Castaway on the Moon
2009
Rate this movie
Average: 4.00 / 5
(6 votes)
Director
A man leaps from a bridge over the Han River, the pulsating epicenter of a Seoul that never stops. This is no tragic gesture à la Albert Camus, nor a nihilistic scream à la Dostoevsky. It is, in its clumsy and pathetic execution, the last, flaccid act of surrender by a salaryman crushed by debt, a mass-produced ghost of South Korea’s hyper-competitive capitalism. But fate, or perhaps just the current, has a cosmic irony in store for him. Instead of oblivion, Kim Seong-geun (a magnificent Jung Jae-young) finds himself shipwrecked on Bamseom, an uninhabited island and nature preserve in the middle of the river—a black hole of wilderness perfectly visible from the skyscrapers that vomited him out. This is the opening of "Castaway on the Moon" (original title Kimssi pyoryugi, literally “Mr. Kim’s Drifting”), and in this premise lies the full subversive genius of Lee Hae-jun: a radical deconstruction of the castaway topos, a Robinson Crusoe for the Lehman Brothers era, where the desert island is not some exotic elsewhere, but a surreal crack in the metropolitan asphalt.
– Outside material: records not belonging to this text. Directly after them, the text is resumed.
-- pv_equiv track=rewrite | github.com/HeoYou/algorithm-python | 2021_t_02.py | solution
-- ===== SOURCE A (Python) =====
-- def solution(servers, sticky, requests):
--     dic_lst = [dict() for _ in range(servers)]
--     answer = [[] for _ in range(servers)]
--     pos = 0
--     find = 0
--     for i in requests:
--         for j in range(servers):
--             if dic_lst[j].get(i) != None:
--                 answer[j].append(i)
--                 dic_lst[j][i] = 1
--                 find = 1
--                 break
--         if find == 0:
--             dic_lst[pos][i] = 1
--             answer[pos].append(i)
--             pos = (pos + 1) % servers
--             find = 0
--         else:
--             find = 0
--     return answer
-- ===== SOURCE B (Python) =====
-- def solution(servers, sticky, requests):
--     # First pass: round-robin assign each distinct request key to a server index.
--     key_map = {}
--     pos = 0
--     for r in requests:
--         if r not in key_map:
--             key_map[r] = pos
--             pos = (pos + 1) % servers
--     # Second pass: bin every request into its server's list.
--     answer = [[] for _ in range(servers)]
--     for r in requests:
--         answer[key_map[r]].append(r)
--     return answer
-- ===== Notes on version B (the rewrite author's own statement) =====
-- stated objective: faster
-- what changed: Replaces the per-request linear scan over all servers' dicts with a single request->server-index map built in one pass plus a separate binning pass.
import Mathlib
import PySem

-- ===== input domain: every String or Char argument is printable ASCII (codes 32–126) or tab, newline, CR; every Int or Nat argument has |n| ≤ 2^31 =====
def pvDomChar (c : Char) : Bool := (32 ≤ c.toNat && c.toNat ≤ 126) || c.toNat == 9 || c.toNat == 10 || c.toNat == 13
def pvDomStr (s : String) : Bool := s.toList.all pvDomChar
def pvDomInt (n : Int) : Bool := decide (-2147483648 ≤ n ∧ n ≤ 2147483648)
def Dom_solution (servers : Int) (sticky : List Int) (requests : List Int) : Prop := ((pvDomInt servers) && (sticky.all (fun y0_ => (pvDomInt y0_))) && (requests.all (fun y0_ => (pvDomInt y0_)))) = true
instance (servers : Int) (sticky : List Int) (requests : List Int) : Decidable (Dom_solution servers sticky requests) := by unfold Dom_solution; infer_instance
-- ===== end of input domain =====

-- B replaces A's per-request scan over every server's dict by one request->server map
-- built in a single round-robin pass, then a separate binning pass (asymptotically faster).

-- ===== PORT A =====
-- the inner 'for j in range(servers): … break' loop of A
def aInner (i : Int) (dic : List (PySem.Dict Int Int)) (ans : List (List Int)) :
    List Int → List (PySem.Dict Int Int) × List (List Int) × Int
  | [] => (dic, ans, 0)
  | j :: rest =>
    if ((PySem.List.pyGetD dic j PySem.Dict.empty).get? i).isSome then
      (PySem.List.pySetD dic j ((PySem.List.pyGetD dic j PySem.Dict.empty).insert i 1),
       PySem.List.pySetD ans j (PySem.List.pyGetD ans j [] ++ [i]), 1)
    else aInner i dic ans rest

-- one iteration of A's outer 'for i in requests' loop; state = (dic_lst, answer, pos)
def aStep (servers : Int)
    (st : List (PySem.Dict Int Int) × List (List Int) × Int) (i : Int) :
    List (PySem.Dict Int Int) × List (List Int) × Int :=
  match aInner i st.1 st.2.1 (PySem.List.pyRange 0 servers 1) with
  | (dic, ans, find) =>
    if find = 0 then
      (PySem.List.pySetD dic st.2.2 ((PySem.List.pyGetD dic st.2.2 PySem.Dict.empty).insert i 1),
       PySem.List.pySetD ans st.2.2 (PySem.List.pyGetD ans st.2.2 [] ++ [i]),
       PySem.Int.mod (st.2.2 + 1) servers)
    else (dic, ans, st.2.2)

def solution (servers : Int) (sticky : List Int) (requests : List Int) : List (List Int) :=
  let dic0 := (PySem.List.pyRange 0 servers 1).map (fun _ => (PySem.Dict.empty : PySem.Dict Int Int))
  let ans0 := (PySem.List.pyRange 0 servers 1).map (fun _ => ([] : List Int))
  (requests.foldl (aStep servers) (dic0, ans0, 0)).2.1

-- ===== PORT B =====
-- B's first pass: build key_map (request -> server index) with the round-robin pointer
def bAssign (servers : Int) : List Int → PySem.Dict Int Int → Int → PySem.Dict Int Int
  | [], km, _ => km
  | r :: rs, km, pos =>
    if (km.get? r).isSome then bAssign servers rs km pos
    else bAssign servers rs (km.insert r pos) (PySem.Int.mod (pos + 1) servers)

-- B's second pass: append each request to answer[key_map[r]]
def bBin (km : PySem.Dict Int Int) : List Int → List (List Int) → List (List Int)
  | [], ans => ans
  | r :: rs, ans =>
      bBin km rs (PySem.List.pySetD ans (km.getD r 0)
        (PySem.List.pyGetD ans (km.getD r 0) [] ++ [r]))

def solution_alt (servers : Int) (sticky : List Int) (requests : List Int) : List (List Int) :=
  let km := bAssign servers requests PySem.Dict.empty 0
  bBin km requests ((PySem.List.pyRange 0 servers 1).map (fun _ => ([] : List Int)))

-- ===== PRECONDITION & SPEC =====
-- Pre_ excludes only servers ≤ 0 with non-empty requests, where A raises IndexError (B raises too).
def Pre_solution (servers : Int) (sticky : List Int) (requests : List Int) : Prop :=
  requests = [] ∨ 1 ≤ servers
instance (servers : Int) (sticky : List Int) (requests : List Int) : Decidable (Pre_solution servers sticky requests) := by unfold Pre_solution; infer_instance
def pvWitness_solution : Int × List Int × List Int := (2, [], [1, 2, 1, 3, 2])

def Spec_solution (servers : Int) (sticky : List Int) (requests : List Int) (out : List (List Int)) : Prop := out = solution_alt servers sticky requests
instance (servers : Int) (sticky : List Int) (requests : List Int) (out : List (List Int)) : Decidable (Spec_solution servers sticky requests out) := by unfold Spec_solution; infer_instance

-- ===== CLAIM (what is proved, stated in full; the proofs are below) =====
def Claim_equal_solution : Prop := ∀ (servers : Int) (sticky : List Int) (requests : List Int), Dom_solution servers sticky requests → Pre_solution servers sticky requests → Spec_solution servers sticky requests (solution servers sticky requests)

-- ===== LEMMAS AND PROOFS =====
-- Invariant: dic has exactly `servers` slots, slot j's key set is {k | km[k] = j},
-- and every value stored in km is a valid server index.
def PvInv (servers : Int) (dic : List (PySem.Dict Int Int)) (km : PySem.Dict Int Int) : Prop :=
  dic.length = servers.toNat ∧
  (∀ (jn : Nat) (hj : jn < dic.length) (k : Int),
      ((dic[jn]'hj).get? k).isSome ↔ km.get? k = some (jn : Int)) ∧
  (∀ k v, km.get? k = some v → 0 ≤ v ∧ v < servers)

lemma inner_none (i : Int) (dic : List (PySem.Dict Int Int)) (ans : List (List Int))
    (servers a : Int)
    (h : ∀ j, a ≤ j → j < servers →
        ((PySem.List.pyGetD dic j PySem.Dict.empty).get? i).isSome = false) :
    aInner i dic ans (PySem.List.pyRange a servers 1) = (dic, ans, 0) := by
  by_cases hle : servers ≤ a
  · rw [PySem.List.pyRange_one_eq_nil hle]; rfl
  · rw [PySem.List.pyRange_one_cons (by omega)]
    simp only [aInner, h a le_rfl (by omega), Bool.false_eq_true, if_false]
    exact inner_none i dic ans servers (a + 1) (fun j h1 h2 => h j (by omega) h2)
termination_by (servers - a).toNat
decreasing_by omega

lemma inner_found (i : Int) (dic : List (PySem.Dict Int Int)) (ans : List (List Int))
    (servers a j : Int) (ha : a ≤ j) (hj : j < servers)
    (hhit : ((PySem.List.pyGetD dic j PySem.Dict.empty).get? i).isSome = true)
    (hmiss : ∀ j', a ≤ j' → j' < j →
        ((PySem.List.pyGetD dic j' PySem.Dict.empty).get? i).isSome = false) :
    aInner i dic ans (PySem.List.pyRange a servers 1) =
      (PySem.List.pySetD dic j ((PySem.List.pyGetD dic j PySem.Dict.empty).insert i 1),
       PySem.List.pySetD ans j (PySem.List.pyGetD ans j [] ++ [i]), 1) := by
  rw [PySem.List.pyRange_one_cons (by omega)]
  by_cases hja : a = j
  · subst hja
    simp only [aInner, hhit, if_true]
  · simp only [aInner, hmiss a le_rfl (by omega), Bool.false_eq_true, if_false]
    exact inner_found i dic ans servers (a + 1) j (by omega) hj hhit
      (fun j' h1 h2 => hmiss j' (by omega) h2)
termination_by (j - a).toNat
decreasing_by omega

lemma bAssign_mono (servers : Int) (rs : List Int) (km : PySem.Dict Int Int) (pos k v : Int)
    (h : km.get? k = some v) : (bAssign servers rs km pos).get? k = some v := by
  induction rs generalizing km pos with
  | nil => exact h
  | cons r rs ih =>
    simp only [bAssign]
    by_cases hr : (km.get? r).isSome
    · simp only [hr, if_true]; exact ih km pos h
    · simp only [hr, Bool.false_eq_true, if_false]
      refine ih _ _ ?_
      rw [PySem.Dict.get?_insert_of_ne]
      · exact h
      · intro hkr; subst hkr; rw [h] at hr; simp at hr

lemma run_eq (servers : Int) (hs : 0 < servers) :
    ∀ (reqs : List Int) (dic : List (PySem.Dict Int Int)) (km : PySem.Dict Int Int)
      (ans : List (List Int)) (pos : Int),
      PvInv servers dic km → ans.length = servers.toNat → 0 ≤ pos → pos < servers →
      (reqs.foldl (aStep servers) (dic, ans, pos)).2.1 =
        bBin (bAssign servers reqs km pos) reqs ans := by
  intro reqs
  induction reqs with
  | nil => intro dic km ans pos _ _ _ _; rfl
  | cons r rs ih =>
    intro dic km ans pos hInv hans hpos0 hpos1
    obtain ⟨hlen, hiff, hrange⟩ := hInv
    by_cases hr : (km.get? r).isSome = true
    · -- r already assigned: A's inner scan finds server j, B's key_map keeps r ↦ j
      obtain ⟨j, hj⟩ := Option.isSome_iff_exists.mp hr
      obtain ⟨hj0, hj1⟩ := hrange r j hj
      have hjN : j.toNat < dic.length := by omega
      have hjcast : ((j.toNat : Int)) = j := Int.toNat_of_nonneg hj0
      have hget : PySem.List.pyGetD dic j PySem.Dict.empty = dic[j.toNat]'hjN :=
        PySem.List.pyGetD_eq_getElem dic _ hj0 (by omega)
      have hhit : ((PySem.List.pyGetD dic j PySem.Dict.empty).get? r).isSome = true := by
        rw [hget]
        exact (hiff j.toNat hjN r).mpr (by rw [hj, hjcast])
      have hmiss : ∀ j', (0:Int) ≤ j' → j' < j →
          ((PySem.List.pyGetD dic j' PySem.Dict.empty).get? r).isSome = false := by
        intro j' h0 h1
        have hN : j'.toNat < dic.length := by omega
        rw [PySem.List.pyGetD_eq_getElem dic _ h0 (by omega)]
        by_contra hc
        simp only [Bool.not_eq_false] at hc
        have hsome : km.get? r = some ((j'.toNat : Int)) := (hiff j'.toNat hN r).mp hc
        rw [hj] at hsome
        have := Option.some.inj hsome
        omega
      have hstep : aStep servers (dic, ans, pos) r =
          (PySem.List.pySetD dic j ((PySem.List.pyGetD dic j PySem.Dict.empty).insert r 1),
           PySem.List.pySetD ans j (PySem.List.pyGetD ans j [] ++ [r]), pos) := by
        simp only [aStep, inner_found r dic ans servers 0 j hj0 hj1 hhit hmiss]
        norm_num
      have hInv' : PvInv servers
          (PySem.List.pySetD dic j ((PySem.List.pyGetD dic j PySem.Dict.empty).insert r 1)) km := by
        refine ⟨by rw [PySem.List.length_pySetD]; exact hlen, ?_, hrange⟩
        intro jn hjn k
        simp only [PySem.List.pySetD_of_nonneg dic _ hj0] at hjn ⊢
        rw [List.getElem_set]
        by_cases hcase : j.toNat = jn
        · subst hcase
          rw [if_pos rfl, hget, PySem.Dict.get?_insert]
          by_cases hk : k = r
          · subst hk
            rw [if_pos rfl]
            simp only [Option.isSome_some, true_iff]
            rw [hj, hjcast]
          · rw [if_neg hk]
            exact hiff j.toNat hjN k
        · rw [if_neg hcase]
          exact hiff jn (by simpa using hjn) k
      have hkmF : (bAssign servers rs km pos).getD r 0 = j :=
        PySem.Dict.getD_of_get?_eq_some _ _ (bAssign_mono servers rs km pos r j hj)
      rw [List.foldl_cons, hstep]
      simp only [bAssign, hr, if_true, bBin, hkmF]
      exact ih _ km _ pos hInv' (by rw [PySem.List.length_pySetD]; exact hans) hpos0 hpos1
    · -- r is new: A assigns it to server pos, B records key_map[r] = pos
      have hnone : km.get? r = none := by
        cases h : km.get? r with
        | none => rfl
        | some v => rw [h] at hr; simp at hr
      have hposN : pos.toNat < dic.length := by omega
      have hposcast : ((pos.toNat : Int)) = pos := Int.toNat_of_nonneg hpos0
      have hmiss : ∀ j', (0:Int) ≤ j' → j' < servers →
          ((PySem.List.pyGetD dic j' PySem.Dict.empty).get? r).isSome = false := by
        intro j' h0 h1
        have hN : j'.toNat < dic.length := by omega
        rw [PySem.List.pyGetD_eq_getElem dic _ h0 (by omega)]
        by_contra hc
        simp only [Bool.not_eq_false] at hc
        have hsome : km.get? r = some ((j'.toNat : Int)) := (hiff j'.toNat hN r).mp hc
        rw [hnone] at hsome
        simp at hsome
      have hstep : aStep servers (dic, ans, pos) r =
          (PySem.List.pySetD dic pos ((PySem.List.pyGetD dic pos PySem.Dict.empty).insert r 1),
           PySem.List.pySetD ans pos (PySem.List.pyGetD ans pos [] ++ [r]),
           PySem.Int.mod (pos + 1) servers) := by
        simp only [aStep, inner_none r dic ans servers 0 hmiss]
        norm_num
      have hgetp : PySem.List.pyGetD dic pos PySem.Dict.empty = dic[pos.toNat]'hposN :=
        PySem.List.pyGetD_eq_getElem dic _ hpos0 (by omega)
      have hInv' : PvInv servers
          (PySem.List.pySetD dic pos ((PySem.List.pyGetD dic pos PySem.Dict.empty).insert r 1))
          (km.insert r pos) := by
        refine ⟨by rw [PySem.List.length_pySetD]; exact hlen, ?_, ?_⟩
        · intro jn hjn k
          simp only [PySem.List.pySetD_of_nonneg dic _ hpos0] at hjn ⊢
          rw [List.getElem_set, PySem.Dict.get?_insert]
          by_cases hk : k = r
          · subst hk
            rw [if_pos rfl]
            by_cases hcase : pos.toNat = jn
            · subst hcase
              rw [if_pos rfl, hgetp, PySem.Dict.get?_insert_self]
              simp only [Option.isSome_some, true_iff]
              rw [hposcast]
            · rw [if_neg hcase]
              constructor
              · intro hc
                have hsome : km.get? k = some ((jn : Int)) :=
                  (hiff jn (by simpa using hjn) k).mp hc
                rw [hnone] at hsome
                exact absurd hsome (by simp)
              · intro hc
                have := Option.some.inj hc
                omega
          · rw [if_neg hk]
            by_cases hcase : pos.toNat = jn
            · subst hcase
              rw [if_pos rfl, hgetp, PySem.Dict.get?_insert, if_neg hk]
              exact hiff pos.toNat hposN k
            · rw [if_neg hcase]
              exact hiff jn (by simpa using hjn) k
        · intro k v hv
          rw [PySem.Dict.get?_insert] at hv
          by_cases hk : k = r
          · rw [if_pos hk] at hv
            have := Option.some.inj hv
            omega
          · rw [if_neg hk] at hv
            exact hrange k v hv
      have hkm'r : (km.insert r pos).get? r = some pos := PySem.Dict.get?_insert_self km r pos
      have hkmF : (bAssign servers rs (km.insert r pos) (PySem.Int.mod (pos + 1) servers)).getD r 0 = pos :=
        PySem.Dict.getD_of_get?_eq_some _ _
          (bAssign_mono servers rs (km.insert r pos) (PySem.Int.mod (pos + 1) servers) r pos hkm'r)
      rw [List.foldl_cons, hstep]
      simp only [bAssign, hr, Bool.false_eq_true, if_false, bBin, hkmF]
      exact ih _ (km.insert r pos) _ (PySem.Int.mod (pos + 1) servers) hInv'
        (by rw [PySem.List.length_pySetD]; exact hans)
        (PySem.Int.mod_nonneg _ hs) (PySem.Int.mod_lt _ hs)

-- ===== VERDICT (by name: the statement is the Claim_ definition above) =====
theorem solution_spec : Claim_equal_solution := by
  intro servers sticky requests _ hpre
  unfold Spec_solution solution solution_alt
  rcases hpre with h | h
  · subst h; rfl
  · refine run_eq servers (by omega) requests _ PySem.Dict.empty _ 0 ?_ ?_ le_rfl (by omega)
    · refine ⟨?_, ?_, ?_⟩
      · simp [PySem.List.length_pyRange_one]
      · intro jn hjn k
        simp
      · intro k v hv
        simp [PySem.Dict.get?_empty] at hv
    · simp [PySem.List.length_pyRange_one]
Cinema has accustomed us to the castaway as the archetype of man struggling against a malevolent Mother Nature, a man who contrives to dominate his environment and impose his own civilization (Defoe) or, conversely, regresses to a primordial state (Golding). Mr. Kim, however, fights against nothing. Civilization is right there, within view, a mirage of glass and steel that ignores him with monumental indifference. His cries for help are lost in the hum of traffic; his desperate signals are mistaken for the eccentricities of a vagrant. His island is not a physical prison, but an existential limbo. He is excluded, but he is not alone. It’s the perfect metaphor for urban alienation: to be surrounded by millions and yet feel invisible. His initial struggle for survival is a farce. He tries to call for help on a dead cell phone, scrounges for edible food among the refuse washed ashore by the current. He is a modern man, stripped of his gadgets and social superstructures, reduced to an almost comical incompetence.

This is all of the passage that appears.